Il risultato è stato pubblicato sul sito BioRxiv, archivio online di articoli in versione preprint, che condivide quindi articoli scientifici non ancora revisionati per la pubblicazione su una rivista ufficiale. Ma, stando all’azienda cinese Sinovac, sono buoni i risultati sulle scimmie da vaccino contro la Covid-19 sviluppato nei loro laboratori.

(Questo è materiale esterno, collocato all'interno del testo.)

-- pv_equiv track=rewrite | github.com/sloppyjuicy/docs-1 | tools/tensorflow_docs/api_generator/gen_java/processing.py | add_package_headings
-- ===== SOURCE A (Python) =====
-- from typing import Any, Iterable, Mapping, Sequence
--
-- Toc = Mapping[str, Sequence[Mapping[str, Any]]]
--
-- def add_package_headings(toc: Toc, root_pkgs: Iterable[str],
--                          labels: Mapping[str, str]) -> Toc:
--   """Breaks up a flat structure with headings for each 1st-level package."""
--   new_toc = []
--   current_section = None
--   for entry in sort_toc(toc, labels.keys())['toc']:
--     new_entry = dict(entry)
--     for root_pkg in root_pkgs:
--       if new_entry.get('title', '').startswith(root_pkg):
--         # Strip the common root_pkg from the title.
--         new_title = new_entry['title'][len(root_pkg):].lstrip('.')
--         # The section label is the first sub-package (this.notthis.orthis)
--         section, *_ = new_title.split('.')
--         if section != current_section:
--           # We've hit a new section, add a label if one was supplied.
--           section_pkg = f'{root_pkg}.{section}' if section else root_pkg
--           new_toc.append({'heading': labels.get(section_pkg, section)})
--           current_section = section
--
--         new_entry['title'] = new_title or root_pkg
--     new_toc.append(new_entry)
--   return {'toc': new_toc}
--
-- def sort_toc(toc: Toc, labels: Iterable[str]) -> Toc:
--   """Pre-sort the TOC entries by `labels`."""
--   new_toc = []
--   remaining_entries = list(toc.get('toc', []))
--   for label in labels:
--     more_specific_labels = [l for l in labels if len(l) > len(label)]
--     for entry in remaining_entries[:]:  # copy so we can remove() later
--       title = entry.get('title', '')
--       better_match_exists = any(
--           [title.startswith(l) for l in more_specific_labels])
--       if title.startswith(label) and not better_match_exists:
--         new_toc.append(entry)
--         # Remove the matched entry so it doesn't duplicate, and so we can track
--         # any un-matched entries.
--         remaining_entries.remove(entry)
--
--   return {'toc': new_toc + remaining_entries}
-- ===== SOURCE B (Python) =====
-- def add_package_headings(toc, root_pkgs, labels):
--   """Same result as A: bucket entries by their longest matching label in one pass, then head sections."""
--   ks = list(labels)
--   entries = list(toc.get('toc', []))
--   buckets = [[] for _ in ks]
--   rest = []
--   for entry in entries:
--     title = entry.get('title', '')
--     best = -1
--     best_len = -1
--     for i, lab in enumerate(ks):
--       if len(lab) > best_len and title.startswith(lab):
--         best, best_len = i, len(lab)
--     (buckets[best] if best >= 0 else rest).append(entry)
--   ordered = [e for b in buckets for e in b] + rest
--   new_toc = []
--   cur = None
--   for entry in ordered:
--     t = entry.get('title', '')
--     matched = False
--     for rp in root_pkgs:
--       if t.startswith(rp):
--         matched = True
--         nt = t[len(rp):].lstrip('.')
--         section = nt.split('.', 1)[0]
--         if section != cur:
--           key = f'{rp}.{section}' if section else rp
--           new_toc.append({'heading': labels.get(key, section)})
--           cur = section
--         t = nt or rp
--     e2 = dict(entry)
--     if matched:
--       e2['title'] = t
--     new_toc.append(e2)
--   return {'toc': new_toc}
-- ===== Notes on version B (the rewrite author's own statement) =====
-- stated objective: faster
-- what changed: sort_toc's nested label-by-label rescans of labels and of the shrinking remaining-entries list (with list.remove) are replaced by one scan per entry that finds its best (longest, earliest) matching label and stable bucketing by label index; the heading pass tracks the working title in a variable instead of repeatedly mutating and re-reading the copied entry dict.
import Mathlib
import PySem

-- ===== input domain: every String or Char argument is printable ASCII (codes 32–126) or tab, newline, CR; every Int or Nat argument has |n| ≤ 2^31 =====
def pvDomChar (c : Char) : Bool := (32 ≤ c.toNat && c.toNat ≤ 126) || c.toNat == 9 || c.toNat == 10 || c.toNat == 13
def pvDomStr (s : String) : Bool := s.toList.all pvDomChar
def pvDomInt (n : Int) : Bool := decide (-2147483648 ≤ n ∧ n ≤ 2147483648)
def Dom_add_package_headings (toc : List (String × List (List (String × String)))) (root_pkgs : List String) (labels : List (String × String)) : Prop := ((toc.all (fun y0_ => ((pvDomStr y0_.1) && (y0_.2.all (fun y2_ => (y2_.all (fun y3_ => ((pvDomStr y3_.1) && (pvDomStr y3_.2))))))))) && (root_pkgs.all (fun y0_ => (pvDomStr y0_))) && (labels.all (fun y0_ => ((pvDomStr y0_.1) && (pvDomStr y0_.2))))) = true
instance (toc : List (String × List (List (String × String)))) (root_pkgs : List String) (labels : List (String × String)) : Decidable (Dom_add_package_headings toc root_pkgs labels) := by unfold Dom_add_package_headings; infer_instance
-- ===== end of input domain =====

-- B re-sorts the TOC by assigning each entry its best (longest, earliest) matching label in ONE scan of the
-- labels per entry and bucketing stably, instead of A's label×label×entries nested rescans; same return value.

-- shared small pieces of Python both sources contain verbatim: entry.get('title',''), s.lstrip('.')
def pvTitle (e : List (String × String)) : String := (PySem.Dict.mk e).getD "title" ""
-- s.lstrip('.') : exact — drops exactly the leading '.' code points
def pvLstripDot (s : String) : String := String.ofList (s.toList.dropWhile (· == '.'))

In parallelo è stata avviata una sperimentazione sull’uomo, su 144 volontari.
Il vaccino, PICO-Vacc, basato su una forma purificata e inattivata del coronavirus, ha protetto gli animali dall’infezione senza effetti collaterali e il 16 aprile scorso sono iniziati gli studi sull’uomo, per valutare sicurezza e risposte immunitarie. La società spera di iniziare gli studi di fase II entro la metà di maggio su circa 1.000 persone.Oggi sulla rivista Science è stato pubblicato lo studio secondo cui il composto per prevenire Sars Cov 2, che scatena Covid 19, funziona su topi e macachi. I risultati sono stati pubblicati dal gruppo di ricerca cinese di Pechino coordinato da Qiang Gao.

 

L’equipe ha isolato diversi ceppi di coronavirus da 11 pazienti ricoverati in Cina, Italia, Svizzera, Spagna e Gran Bretagna. Un ceppo in particolare è stato selezionato, purificato e reso innocuo per poter sviluppare il vaccino. Il prodotto è stato dapprima somministrato a topi e ratti, che a distanza di tre settimane sono stati infettati con gli altri dieci ceppi virali: come risultato, PICO-Vacc è riuscito a neutralizzarli tutti.

Dopo questo primo successo la sperimentazione è passata sui macachi, a cui sono state somministrate tre dosi di vaccino (da 1,5 microgrammi o 6 microgrammi). Tre settimane dopo, il virus Sars-CoV-2 è stato introdotto nei polmoni delle scimmie e nessuno degli animali ha sviluppato un’infezione in piena regola.

Le scimmie che hanno ricevuto la dose più alta di vaccino hanno avuto la migliore risposta: sette giorni dopo l’esposizione al virus, non è stata rilevata la presenza del virus nel faringe o nei polmoni di nessuna di loro e, soprattutto, non hanno manifestato, nel breve termine, quel temuto effetto paradosso (chiamato Ade, Antibody-Dependent Enhancement) che induce la produzione di anticorpi non neutralizzanti capaci di favorire l’ingresso del virus nelle cellule.

Gli animali, che invece hanno ricevuto un basso dosaggio, hanno avuto un aumento transitorio della carica virale, ma pare che abbiano reagito comunque bene all’infezione. I quattro animali di controllo che non hanno ricevuto il vaccino hanno sviluppato grave polmonite.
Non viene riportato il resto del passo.